Kerja bagus, Uchiha. Sangat bagus!
"Dan kau gagal! Lagi? Hahahaha...!" tawa Itachi membahana di ruang kelas yang kini sudah sepi.
Sudah waktunya pulang, tapi kakak Sasuke yang satu ini masih rela tinggal di sekolah hanya untuk menggoda adiknya tersayang. Oh, dan juga mengolok oloknya dengan sadis, tentunya.
"Kau betul betul di permalukan olehnya, Sasuke! Hahaha! Dan 'memalukan' bukan lah ciri dari seorang Uchiha!" Itachi masih tergelak.
"Diamlah, Kak! Aku yakin bisa mendapatkannya! Hanya masalah waktu..."
"Sebulan itu seharusnya sudah lebih dari cukup, bodoh! Kau terlalu banyak mengulur waktu!" Itachi mengetok kepala Sasuke pelan dengan gulungan buku catatan.
"Kucing kecil yang satu ini berbeda, kak!

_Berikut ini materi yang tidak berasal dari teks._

-- pv_equiv track=rewrite | github.com/riba2534/My_ACM_Code | CodeForces/Codeforces Round #513 by Barcelona Bootcamp (rated, Div. 1 + Div. 2)/B.py | g9
-- ===== SOURCE A (Python) =====
-- def g9(n):
--     sn = str(n)
--     tn = ''
--     for i in range(len(sn)-1):
--         tn += '9'
--     if tn != '':
--         return int(tn)
--     else:
--         return 0
-- ===== SOURCE B (Python) =====
-- def g9(n):
--     d = len(str(n))
--     return 10 ** (d - 1) - 1
-- ===== Notes on version B (the rewrite author's own statement) =====
-- stated objective: simpler
-- what changed: Replaced the character-appending loop plus string-to-int conversion by a direct closed-form power-of-ten expression computed from the digit count of str(n).
import Mathlib
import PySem

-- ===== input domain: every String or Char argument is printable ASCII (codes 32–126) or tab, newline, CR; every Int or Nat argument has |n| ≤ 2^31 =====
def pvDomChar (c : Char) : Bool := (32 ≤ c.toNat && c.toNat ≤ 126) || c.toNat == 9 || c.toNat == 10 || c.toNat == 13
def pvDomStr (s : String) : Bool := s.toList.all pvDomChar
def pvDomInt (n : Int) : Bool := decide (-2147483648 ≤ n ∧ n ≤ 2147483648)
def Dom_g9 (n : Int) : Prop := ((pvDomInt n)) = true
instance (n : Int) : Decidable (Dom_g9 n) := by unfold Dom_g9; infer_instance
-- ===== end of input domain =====

-- B replaces A's build-a-string-of-nines loop + int() parse with a closed-form power-of-ten expression on d = len(str(n)): simpler, no string construction.


-- ===== PORT A =====
-- strings are ported as their character lists (tn += '9' → acc ++ ['9']); int(tn) → ofChars?,
-- which never returns none here (tn is a nonempty digit string), so .getD 0 is unreachable padding
def g9 (n : Int) : Int :=
  let sn := PySem.Int.toChars n
  let tn := (PySem.List.pyRange 0 ((sn.length : Int) - 1) 1).foldl
              (fun acc _ => acc ++ ['9']) ([] : List Char)
  if tn ≠ [] then (PySem.Int.ofChars? tn).getD 0 else 0

-- ===== PORT B =====
def g9_alt (n : Int) : Int :=
  let d := (PySem.Int.toChars n).length
  10 ^ (d - 1) - 1

-- ===== PRECONDITION & SPEC =====
def Spec_g9 (n : Int) (out : Int) : Prop := out = g9_alt n
instance (n : Int) (out : Int) : Decidable (Spec_g9 n out) := by unfold Spec_g9; infer_instance

-- ===== CLAIM (what is proved, stated in full; the proofs are below) =====
def Claim_equal_g9 : Prop := ∀ (n : Int), Dom_g9 n → Spec_g9 n (g9 n)

-- ===== LEMMAS AND PROOFS =====

-- both ports depend on n only through k = (toChars n).length; on the domain k ≤ 11
theorem g9_len_bound (n : Int) (h : Dom_g9 n) : (PySem.Int.toChars n).length ≤ 11 := by
  unfold Dom_g9 pvDomInt at h
  simp only [decide_eq_true_eq] at h
  unfold PySem.Int.toChars
  split
  · have hlt : n.natAbs < 10 ^ 10 := by omega
    have := Nat.toDigits_length 10 n.natAbs 10 (by norm_num) hlt
    simp only [List.length_cons]
    omega
  · have hlt : n.toNat < 10 ^ 10 := by omega
    have := Nat.toDigits_length 10 n.toNat 10 (by norm_num) hlt
    omega

theorem g9_key (k : Nat) (hk : k ≤ 11) :
    (if ((PySem.List.pyRange 0 ((k : Int) - 1) 1).foldl
          (fun acc _ => acc ++ ['9']) ([] : List Char)) ≠ [] then
       (PySem.Int.ofChars?
         ((PySem.List.pyRange 0 ((k : Int) - 1) 1).foldl
            (fun acc _ => acc ++ ['9']) ([] : List Char))).getD 0
     else 0) = (10 : Int) ^ (k - 1) - 1 := by
  interval_cases k <;> decide

-- ===== VERDICT (by name: the statement is the Claim_ definition above) =====
theorem g9_spec : Claim_equal_g9 := by
  intro n hDom
  unfold Spec_g9 g9 g9_alt
  simpa using g9_key (PySem.Int.toChars n).length (g9_len_bound n hDom)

Dia tak bisa diburu dalam waktu yang singkat... perlu penjinakkan terlebih dahulu, jika tidak dia akan menggigit..." jelas Sasuke, tak terima diremehkan.
"Mungkin kau benar dalam hal 'menjinakkan', tapi tidak dengan hal 'menggigit'... karena kau tak di gigit, kau di tampar... hahahahaha!" tawa Itachi menggema lagi. Sasuke semakin kesal. Ia memutuskan untuk meraih tas ranselnya, dan berjalan keluar kelas, meninggalkan kakaknya yang masih tertawa tak terkendali di meja belajar. Ia perlu menjauh dari kakaknya sebelum ia jadi gila.
Dan seorang Uchiha tidak boleh jadi 'gila'.
~xXx~
If I just…
Breathe…!
Let it fill the space in between…
I'll know…
Everything is alright…
Hinata menghela nafas. Ia tengah bersandar di dinding pintu keluar sekolah. Kepalanya berdenyut hebat, matanya serasa berputar. Ia menyalahkan tekanan darah rendahnya untuk hal itu. Nafasnya sesak, seperti paru paru nya tak mau diajak kompromi. Rasanya melelahkan, dan ia perlu beristirahat sejenak.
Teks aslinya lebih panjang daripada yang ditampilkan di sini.